**EXERCISE GOAL**
A copy is needed of each line in the records that has the word "nonnegative".

EXTRACTED RECORDS START

-- pv_equiv track=rewrite | github.com/latra/AutomatsYLlenguatges | min.py | get_min_final
-- ===== SOURCE A (Python) =====
-- def get_min_final(equivalecy, finales):
--     #Revisa cual (o cuales) de los conjuntos de status contienen algún transition final del AFD original y los devuelve
--     minimized_final_status = []
--     for status in equivalecy:
--         for final in finales:
--             if final in status:
--                 minimized_final_status.append(status)
--                 break
--     return minimized_final_status
-- ===== SOURCE B (Python) =====
-- def get_min_final(equivalecy, finales):
--     # reversed traversal: hash-set of final states, collect indices of hit
--     # classes via enumerate, then emit those classes in original order
--     fin = set(finales)
--     hit = {i for i, status in enumerate(equivalecy) for s in status if s in fin}
--     return [equivalecy[i] for i in sorted(hit)]
-- ===== Notes on version B (the rewrite author's own statement) =====
-- stated objective: faster
-- what changed: Instead of rescanning the finales list inside a per-class loop with break, B builds a hash set of final states once, collects the indices of hit classes via a set comprehension over enumerate, and emits the classes at the sorted indices.
import Mathlib
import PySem

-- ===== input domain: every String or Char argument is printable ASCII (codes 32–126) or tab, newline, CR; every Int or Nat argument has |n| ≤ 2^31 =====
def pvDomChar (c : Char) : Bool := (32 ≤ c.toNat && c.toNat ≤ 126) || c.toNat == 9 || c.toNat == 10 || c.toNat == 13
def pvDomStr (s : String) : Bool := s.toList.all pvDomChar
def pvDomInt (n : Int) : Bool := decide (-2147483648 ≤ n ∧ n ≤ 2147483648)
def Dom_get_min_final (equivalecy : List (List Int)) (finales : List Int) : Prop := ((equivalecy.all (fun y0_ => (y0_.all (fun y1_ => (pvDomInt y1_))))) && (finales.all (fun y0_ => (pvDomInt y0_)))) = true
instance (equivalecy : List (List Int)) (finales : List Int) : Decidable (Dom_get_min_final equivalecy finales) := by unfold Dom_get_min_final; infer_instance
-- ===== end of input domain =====

-- B replaces A's per-class rescan of finales by a final-state set, a set of hit class
-- indices collected over enumerate, and a sorted-index readback (alternative traversal).

-- ===== PORT A =====
-- inner 'for final in finales: if final in status: …; break' as a helper returning whether the break fired
def pvFindFinal : List Int → List Int → Bool
  | [], _ => false
  | f :: rest, status => if status.contains f then true else pvFindFinal rest status

def get_min_final (equivalecy : List (List Int)) (finales : List Int) : List (List Int) :=
  equivalecy.foldl
    (fun acc status => if pvFindFinal finales status then acc ++ [status] else acc) []

-- ===== PORT B =====
def get_min_final_alt (equivalecy : List (List Int)) (finales : List Int) : List (List Int) :=
  let fin : PySem.Set Int := PySem.Set.ofList finales
  let hit : PySem.Set Int :=
    (PySem.List.enumerate equivalecy).foldl
      (fun h p => p.2.foldl (fun h' s => if PySem.Set.contains fin s then PySem.Set.add h' p.1 else h') h)
      PySem.Set.empty
  -- equivalecy[i]: i is a valid nonnegative index (it came from enumerate), so pyGetD is exact here
  (PySem.List.sorted hit (fun i => i) false).map (fun i => PySem.List.pyGetD equivalecy i [])

-- ===== PRECONDITION & SPEC =====
def Spec_get_min_final (equivalecy : List (List Int)) (finales : List Int) (out : List (List Int)) : Prop := out = get_min_final_alt equivalecy finales
instance (equivalecy : List (List Int)) (finales : List Int) (out : List (List Int)) : Decidable (Spec_get_min_final equivalecy finales out) := by unfold Spec_get_min_final; infer_instance

-- ===== CLAIM (what is proved, stated in full; the proofs are below) =====
def Claim_equal_get_min_final : Prop := ∀ (equivalecy : List (List Int)) (finales : List Int), Dom_get_min_final equivalecy finales → Spec_get_min_final equivalecy finales (get_min_final equivalecy finales)

-- ===== LEMMAS AND PROOFS =====

theorem pvFindFinal_eq_any (fs s : List Int) :
    pvFindFinal fs s = fs.any (fun f => s.contains f) := by
  induction fs with
  | nil => rfl
  | cons f rest ih => by_cases h : s.contains f <;> simp [pvFindFinal, ih]

-- the two directions of scanning decide the same "s meets fs" test
theorem any_contains_swap (fs s : List Int) :
    fs.any (fun f => s.contains f) = s.any (fun x => PySem.Set.contains (PySem.Set.ofList fs) x) := by
  rw [Bool.eq_iff_iff]
  simp only [List.any_eq_true, PySem.Set.contains_eq_listContains, List.contains_eq_mem,
    decide_eq_true_eq]
  constructor
  · rintro ⟨f, hf, hfs⟩; exact ⟨f, hfs, (PySem.Set.mem_ofList fs f).mpr hf⟩
  · rintro ⟨x, hx, hxf⟩; exact ⟨x, (PySem.Set.mem_ofList fs x).mp hxf, hx⟩

-- inner loop of B: membership in the accumulated set
theorem mem_inner_foldl (c : Int → Bool) (j : Int) (st : List Int) :
    ∀ (h : PySem.Set Int) (i : Int),
      i ∈ st.foldl (fun h' s => if c s then PySem.Set.add h' j else h') h ↔
        i ∈ h ∨ (st.any c ∧ i = j) := by
  induction st with
  | nil => simp
  | cons s rest ih =>
      intro h i
      by_cases hc : c s
      · simp only [List.foldl_cons, hc, if_pos]
        rw [ih]
        simp [PySem.Set.mem_add, hc]
        tauto
      · simp only [List.foldl_cons, if_neg hc]
        rw [ih]
        simp [hc]

theorem nodup_inner_foldl (c : Int → Bool) (j : Int) (st : List Int) :
    ∀ (h : PySem.Set Int), h.Nodup →
      (st.foldl (fun h' s => if c s then PySem.Set.add h' j else h') h).Nodup := by
  induction st with
  | nil => intro h hh; simpa
  | cons s rest ih =>
      intro h hh
      by_cases hc : c s
      · simp only [List.foldl_cons, hc, if_pos]
        exact ih _ (PySem.Set.nodup_add h j hh)
      · simp only [List.foldl_cons, if_neg hc]
        exact ih _ hh

-- outer loop of B over the enumerated classes
theorem mem_outer_foldl (c : Int → Bool) (l : List (Int × List Int)) :
    ∀ (h : PySem.Set Int) (i : Int),
      i ∈ l.foldl (fun h p => p.2.foldl (fun h' s => if c s then PySem.Set.add h' p.1 else h') h) h ↔
        i ∈ h ∨ ∃ p ∈ l, p.2.any c ∧ i = p.1 := by
  induction l with
  | nil => simp
  | cons p rest ih =>
      intro h i
      simp only [List.foldl_cons]
      rw [ih, mem_inner_foldl]
      simp only [List.mem_cons]
      constructor
      · rintro (( hih | ⟨ha, rfl⟩) | ⟨q, hq, hqa, rfl⟩)
        · exact Or.inl hih
        · exact Or.inr ⟨p, Or.inl rfl, ha, rfl⟩
        · exact Or.inr ⟨q, Or.inr hq, hqa, rfl⟩
      · rintro (hih | ⟨q, (rfl | hq), hqa, rfl⟩)
        · exact Or.inl (Or.inl hih)
        · exact Or.inl (Or.inr ⟨hqa, rfl⟩)
        · exact Or.inr ⟨q, hq, hqa, rfl⟩

theorem nodup_outer_foldl (c : Int → Bool) (l : List (Int × List Int)) :
    ∀ (h : PySem.Set Int), h.Nodup →
      (l.foldl (fun h p => p.2.foldl (fun h' s => if c s then PySem.Set.add h' p.1 else h') h) h).Nodup := by
  induction l with
  | nil => intro h hh; simpa
  | cons p rest ih =>
      intro h hh
      simp only [List.foldl_cons]
      exact ih _ (nodup_inner_foldl _ _ _ _ hh)

-- map snd commutes with a filter whose test only reads snd
theorem map_snd_filter_snd {α β : Type} (q : β → Bool) (l : List (α × β)) :
    ((l.filter (fun p => q p.2)).map (fun p => p.2)) = (l.map (fun p => p.2)).filter q := by
  induction l with
  | nil => rfl
  | cons p rest ih =>
      by_cases h : q p.2 <;> simp [h, ih]

theorem get_min_final_spec' (equivalecy : List (List Int)) (finales : List Int) :
    get_min_final equivalecy finales = get_min_final_alt equivalecy finales := by
  unfold get_min_final
  simp only [get_min_final_alt]
  set c : Int → Bool := fun x => PySem.Set.contains (PySem.Set.ofList finales) x with hc
  -- A side: filter
  have hA : equivalecy.foldl
      (fun acc status => if pvFindFinal finales status then acc ++ [status] else acc) [] =
      equivalecy.filter (fun s => s.any c) := by
    have := PySem.List.foldl_append_if_eq_filter
      (l := equivalecy) (p := fun s => pvFindFinal finales s) (acc := [])
    rw [this]
    simp only [List.nil_append]
    apply List.filter_congr
    intro s _
    rw [pvFindFinal_eq_any, any_contains_swap]
  rw [hA]
  -- B side
  set L : List Int :=
    ((PySem.List.enumerate equivalecy).filter (fun p => p.2.any c)).map (fun p => p.1) with hL
  have hsorted :
      PySem.List.sorted
        ((PySem.List.enumerate equivalecy).foldl
          (fun h p => p.2.foldl (fun h' s => if c s then PySem.Set.add h' p.1 else h') h)
          PySem.Set.empty) (fun i => i) false = L := by
    apply PySem.List.sorted_eq_of_perm_of_pairwise_lt
    · -- L ~ hit
      have hnodL : L.Nodup := by
        have hpl : L.Pairwise (· < ·) := by
          apply List.Pairwise.map
          · exact fun a b hab => hab
          · exact (PySem.List.pairwise_lt_enumerate equivalecy 0).filter _
        exact hpl.imp (fun h => ne_of_lt h)
      have hnodH := nodup_outer_foldl c (PySem.List.enumerate equivalecy) PySem.Set.empty
        (by simp [PySem.Set.empty])
      rw [List.perm_ext_iff_of_nodup hnodL hnodH]
      intro i
      rw [mem_outer_foldl]
      simp only [hL, List.mem_map, List.mem_filter, PySem.Set.empty]
      constructor
      · rintro ⟨p, ⟨hp, hpa⟩, rfl⟩; exact Or.inr ⟨p, hp, hpa, rfl⟩
      · rintro (h | ⟨p, hp, hpa, rfl⟩)
        · simp at h
        · exact ⟨p, ⟨hp, hpa⟩, rfl⟩
    · -- L strictly increasing
      apply List.Pairwise.map
      · exact fun a b hab => hab
      · exact (PySem.List.pairwise_lt_enumerate equivalecy 0).filter _
  rw [hsorted, hL, List.map_map]
  have hread : (((PySem.List.enumerate equivalecy).filter (fun p => p.2.any c)).map
      ((fun i => PySem.List.pyGetD equivalecy i []) ∘ (fun p => p.1))) =
      ((PySem.List.enumerate equivalecy).filter (fun p => p.2.any c)).map (fun p => p.2) := by
    apply List.map_congr_left
    intro p hp
    have hpm : p ∈ PySem.List.enumerate equivalecy := (List.mem_filter.mp hp).1
    obtain ⟨k, hk, rfl⟩ := (PySem.List.mem_enumerate_iff equivalecy 0 p).mp hpm
    simp [PySem.List.pyGetD_natCast, hk]
  rw [hread, map_snd_filter_snd (fun (b : List Int) => b.any c) (PySem.List.enumerate equivalecy), PySem.List.map_snd_enumerate]

-- ===== VERDICT (by name: the statement is the Claim_ definition above) =====
theorem get_min_final_spec : Claim_equal_get_min_final := by
  intro equivalecy finales _
  unfold Spec_get_min_final
  exact get_min_final_spec' equivalecy finales
-- pv_equiv track=rewrite | github.com/NarciSource/Python-Coding-Study | programmers/명예의 전당 (1).py | solution
-- ===== SOURCE A (Python) =====
-- def solution(k, score):
--     from heapq import heappop, heappush
--     q, lowers = [], []
--     for s in score:
--         heappush(q,s)
--         if len(q)>k: heappop(q)
--         lowers.append(q[0])
--     return lowers
-- ===== SOURCE B (Python) =====
-- def solution(k, score):
--     top = []   # ascending sorted list of the (at most k) largest scores seen so far
--     res = []
--     for s in score:
--         lo, hi = 0, len(top)
--         while lo < hi:
--             mid = (lo + hi) // 2
--             if top[mid] < s:
--                 lo = mid + 1
--             else:
--                 hi = mid
--         top.insert(lo, s)
--         if len(top) > k:
--             del top[0]
--         res.append(top[0])
--     return res
-- ===== Notes on version B (the rewrite author's own statement) =====
-- stated objective: simpler
-- what changed: Replaces the binary heap (heapq push/pop) by an ascending sorted list of the at-most-k largest scores: each score is inserted at its sorted position, the smallest element is dropped when the list exceeds k, and the front element is recorded.
import Mathlib
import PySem

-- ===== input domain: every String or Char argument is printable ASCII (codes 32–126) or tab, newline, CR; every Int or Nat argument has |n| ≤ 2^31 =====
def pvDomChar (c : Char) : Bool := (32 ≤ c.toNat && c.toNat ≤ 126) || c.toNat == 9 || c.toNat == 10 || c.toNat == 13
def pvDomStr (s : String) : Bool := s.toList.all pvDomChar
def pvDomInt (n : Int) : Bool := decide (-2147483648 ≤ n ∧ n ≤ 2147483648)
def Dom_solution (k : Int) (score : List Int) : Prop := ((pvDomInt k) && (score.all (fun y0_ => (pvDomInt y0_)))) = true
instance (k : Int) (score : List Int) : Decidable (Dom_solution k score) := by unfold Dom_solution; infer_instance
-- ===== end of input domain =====

-- B replaces A's binary heap by an ascending sorted list of the top-k scores (simpler, no heap machinery); return-value equivalence only.


-- ===== PORT A =====
-- heapq is ported by its contract: the heap q is represented by the list of its elements
-- (heappush appends, heappop removes one occurrence of the minimum, q[0] reads the minimum).
-- This is exact for the returned value, which depends only on the heap's multiset of elements.
def heappushA (q : List Int) (s : Int) : List Int := q ++ [s]

def heappopA (q : List Int) : List Int :=
  match q.min? with
  | none => []
  | some m => q.erase m

def stepA (k : Int) (st : List Int × List Int) (s : Int) : List Int × List Int :=
  let q := heappushA st.1 s
  let q := if k < (q.length : Int) then heappopA q else q
  (q, st.2 ++ [q.min?.getD 0])   -- q[0]; the default 0 is reached only where Python raises (outside Pre_)

def solution (k : Int) (score : List Int) : List Int :=
  (score.foldl (stepA k) ([], [])).2

-- ===== PORT B =====
-- the while-loop binary search for the insertion position (lo, hi are the loop variables)
def bsearch (top : List Int) (s : Int) (lo hi : Nat) : Nat :=
  if h : lo < hi then
    let mid := (lo + hi) / 2   -- (lo + hi) // 2 on nonnegative values
    if top.getD mid 0 < s then bsearch top s (mid + 1) hi   -- top[mid] is in range whenever 0 ≤ mid < len(top)
    else bsearch top s lo mid
  else lo
termination_by hi - lo
decreasing_by all_goals omega

def stepB (k : Int) (st : List Int × List Int) (s : Int) : List Int × List Int :=
  let top := st.1.insertIdx (bsearch st.1 s 0 st.1.length) s   -- top.insert(lo, s); lo ≤ len(top), so insertIdx is exact
  let top := if k < (top.length : Int) then top.drop 1 else top   -- del top[0]
  (top, st.2 ++ [top.headD 0])   -- top[0]; the default 0 is reached only where Python raises (outside Pre_)

def solution_alt (k : Int) (score : List Int) : List Int :=
  (score.foldl (stepB k) ([], [])).2

-- ===== PRECONDITION & SPEC =====
-- Pre_ excludes k ≤ 0 with a nonempty score, where both Pythons raise IndexError (q[0] / top[0] on an empty list).
def Pre_solution (k : Int) (score : List Int) : Prop := score = [] ∨ 1 ≤ k
instance (k : Int) (score : List Int) : Decidable (Pre_solution k score) := by unfold Pre_solution; infer_instance
def pvWitness_solution : Int × List Int := (2, [10, 100, 20, 150])

def Spec_solution (k : Int) (score : List Int) (out : List Int) : Prop := out = solution_alt k score
instance (k : Int) (score : List Int) (out : List Int) : Decidable (Spec_solution k score out) := by unfold Spec_solution; infer_instance

-- ===== CLAIM (what is proved, stated in full; the proofs are below) =====
def Claim_equal_solution : Prop := ∀ (k : Int) (score : List Int), Dom_solution k score → Pre_solution k score → Spec_solution k score (solution k score)

-- ===== LEMMAS AND PROOFS =====

theorem min?_of_perm (l1 l2 : List Int) (h : l1.Perm l2) : l1.min? = l2.min? := by
  cases h1 : l1.min? with
  | none =>
    rw [List.min?_eq_none_iff] at h1
    subst h1
    rw [h.symm.eq_nil]
    rfl
  | some m =>
    rw [List.min?_eq_some_iff] at h1
    obtain ⟨hm, hle⟩ := h1
    symm
    rw [List.min?_eq_some_iff]
    exact ⟨h.mem_iff.1 hm, fun b hb => hle b (h.mem_iff.2 hb)⟩

theorem min?_sorted_cons (h : Int) (t : List Int) (hs : (h :: t).Pairwise (· ≤ ·)) :
    (h :: t).min? = some h := by
  rw [List.min?_eq_some_iff]
  refine ⟨List.mem_cons_self, ?_⟩
  intro a ha
  rcases List.mem_cons.1 ha with rfl | ha
  · exact le_refl _
  · exact (List.pairwise_cons.1 hs).1 a ha

theorem getD_mono (top : List Int) (hs : top.Pairwise (· ≤ ·))
    (i j : Nat) (hij : i ≤ j) (hj : j < top.length) :
    top.getD i 0 ≤ top.getD j 0 := by
  rcases Nat.lt_or_ge i j with hlt | hge
  · rw [List.getD_eq_getElem top 0 (by omega), List.getD_eq_getElem top 0 hj]
    exact List.pairwise_iff_getElem.1 hs i j (by omega) hj hlt
  · have : i = j := by omega
    subst this; exact le_refl _

/-- The binary search returns a split point: everything before it is < s, everything from it on is ≥ s. -/
theorem bsearch_spec (top : List Int) (s : Int) (hs : top.Pairwise (· ≤ ·)) :
    ∀ lo hi, lo ≤ hi → hi ≤ top.length →
    (∀ i, i < lo → top.getD i 0 < s) →
    (∀ i, hi ≤ i → i < top.length → ¬ top.getD i 0 < s) →
    (bsearch top s lo hi ≤ top.length ∧
     (∀ i, i < bsearch top s lo hi → top.getD i 0 < s) ∧
     (∀ i, bsearch top s lo hi ≤ i → i < top.length → ¬ top.getD i 0 < s)) := by
  intro lo hi
  induction hlen : hi - lo using Nat.strong_induction_on generalizing lo hi with
  | _ n ih =>
    intro hlohi hhi hbelow habove
    rw [bsearch]
    by_cases h : lo < hi
    · simp only [dif_pos h]
      by_cases hmid : top.getD ((lo + hi) / 2) 0 < s
      · simp only [if_pos hmid]
        exact ih (hi - ((lo + hi) / 2 + 1)) (by omega) ((lo + hi) / 2 + 1) hi rfl (by omega) hhi
          (fun i hi' => lt_of_le_of_lt (getD_mono top hs i ((lo + hi) / 2) (by omega) (by omega)) hmid)
          habove
      · simp only [if_neg hmid]
        exact ih ((lo + hi) / 2 - lo) (by omega) lo ((lo + hi) / 2) rfl (by omega) (by omega) hbelow
          (fun i hi' hi'' => fun hlt =>
            hmid (lt_of_le_of_lt (getD_mono top hs ((lo + hi) / 2) i hi' hi'') hlt))
    · simp only [dif_neg h]
      have : lo = hi := by omega
      subst this
      exact ⟨by omega, hbelow, habove⟩

/-- Inserting at any split point of a sorted list is the ordered insert. -/
theorem insertIdx_split (top : List Int) (s : Int) (r : Nat) (hr : r ≤ top.length)
    (h1 : ∀ i, i < r → top.getD i 0 < s)
    (h2 : ∀ i, r ≤ i → i < top.length → ¬ top.getD i 0 < s) :
    top.insertIdx r s = top.orderedInsert (· ≤ ·) s := by
  induction top generalizing r with
  | nil =>
    have : r = 0 := by simpa using hr
    subst this; rfl
  | cons t ts ih =>
    cases r with
    | zero =>
      have := h2 0 (by omega) (by simp)
      simp only [List.getD_cons_zero, not_lt] at this
      simp [List.orderedInsert, this]
    | succ r' =>
      have ht : t < s := by simpa using h1 0 (by omega)
      simp only [List.insertIdx_succ_cons, List.orderedInsert, if_neg (not_le.mpr ht)]
      rw [ih r' (by simpa using hr)
        (fun i hi => by simpa using h1 (i + 1) (by omega))
        (fun i hi hi' => by simpa using h2 (i + 1) (by omega) (by simpa using hi'))]

theorem insertIdx_bsearch (top : List Int) (s : Int) (hs : top.Pairwise (· ≤ ·)) :
    top.insertIdx (bsearch top s 0 top.length) s = top.orderedInsert (· ≤ ·) s := by
  obtain ⟨hr, h1, h2⟩ := bsearch_spec top s hs 0 top.length (by omega) (le_refl _)
    (by omega) (fun i hi hi' => by omega)
  exact insertIdx_split top s _ hr h1 h2

/-- One loop step: starting from permuted states (B's sorted), the new states are permuted
(B's still sorted) and the recorded value is the same. -/
theorem step_rel (k s : Int) (q top acc : List Int)
    (hp : q.Perm top) (hs : top.Pairwise (· ≤ ·)) :
    (stepA k (q, acc) s).1.Perm (stepB k (top, acc) s).1 ∧
    (stepB k (top, acc) s).1.Pairwise (· ≤ ·) ∧
    (stepA k (q, acc) s).2 = (stepB k (top, acc) s).2 := by
  have hins : top.insertIdx (bsearch top s 0 top.length) s = top.orderedInsert (· ≤ ·) s :=
    insertIdx_bsearch top s hs
  have hperm1 : (q ++ [s]).Perm (top.insertIdx (bsearch top s 0 top.length) s) := by
    rw [hins]
    exact (List.perm_append_singleton s q).trans
      ((hp.cons s).trans (List.perm_orderedInsert (· ≤ ·) s top).symm)
  have hsort1 : (top.insertIdx (bsearch top s 0 top.length) s).Pairwise (· ≤ ·) := by
    rw [hins]; exact List.Pairwise.orderedInsert s top hs
  obtain ⟨h1, t2, heq⟩ := List.exists_cons_of_ne_nil
      (l := top.insertIdx (bsearch top s 0 top.length) s)
      (List.ne_nil_of_length_pos (by rw [← hperm1.length_eq]; simp))
  rw [heq] at hperm1 hsort1
  have hmin1 : (q ++ [s]).min? = some h1 := by
    rw [min?_of_perm _ _ hperm1]
    exact min?_sorted_cons h1 t2 hsort1
  have hlen : (q ++ [s]).length = (h1 :: t2).length := hperm1.length_eq
  simp only [stepA, stepB, heappushA]
  rw [heq, ← hlen]
  by_cases hk : k < ((q ++ [s]).length : Int)
  · -- pop branch
    have hpop : heappopA (q ++ [s]) = (q ++ [s]).erase h1 := by
      simp [heappopA, hmin1]
    have hperm2 : ((q ++ [s]).erase h1).Perm t2 := by
      have := hperm1.erase h1
      simpa using this
    have hsort2 : t2.Pairwise (· ≤ ·) := hsort1.tail
    simp only [if_pos hk, hpop, List.drop_one, List.tail_cons]
    refine ⟨hperm2, hsort2, ?_⟩
    rw [min?_of_perm _ _ hperm2]
    cases t2 with
    | nil => simp
    | cons h2 t3 => simp [min?_sorted_cons h2 t3 hsort2]
  · simp only [if_neg hk]
    exact ⟨hperm1, hsort1, by simp [hmin1]⟩

theorem fold_rel (k : Int) (score q top acc : List Int)
    (hp : q.Perm top) (hs : top.Pairwise (· ≤ ·)) :
    (score.foldl (stepA k) (q, acc)).2 = (score.foldl (stepB k) (top, acc)).2 := by
  induction score generalizing q top acc with
  | nil => rfl
  | cons s ss ih =>
    obtain ⟨h1, h2, h3⟩ := step_rel k s q top acc hp hs
    simp only [List.foldl_cons]
    have : stepA k (q, acc) s = ((stepA k (q, acc) s).1, (stepA k (q, acc) s).2) := rfl
    rw [this, h3]
    have : stepB k (top, acc) s = ((stepB k (top, acc) s).1, (stepB k (top, acc) s).2) := rfl
    rw [this]
    exact ih _ _ _ h1 h2

-- ===== VERDICT (by name: the statement is the Claim_ definition above) =====
theorem solution_spec : Claim_equal_solution := by
  intro k score _ _
  show solution k score = solution_alt k score
  exact fold_rel k score [] [] [] (List.Perm.refl _) List.Pairwise.nil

EXTRACTED RECORDS END

**RESULT OF THE TASK**
  -- equivalecy[i]: i is a valid nonnegative index (it came from enumerate), so pyGetD is exact here
    let mid := (lo + hi) / 2   -- (lo + hi) // 2 on nonnegative values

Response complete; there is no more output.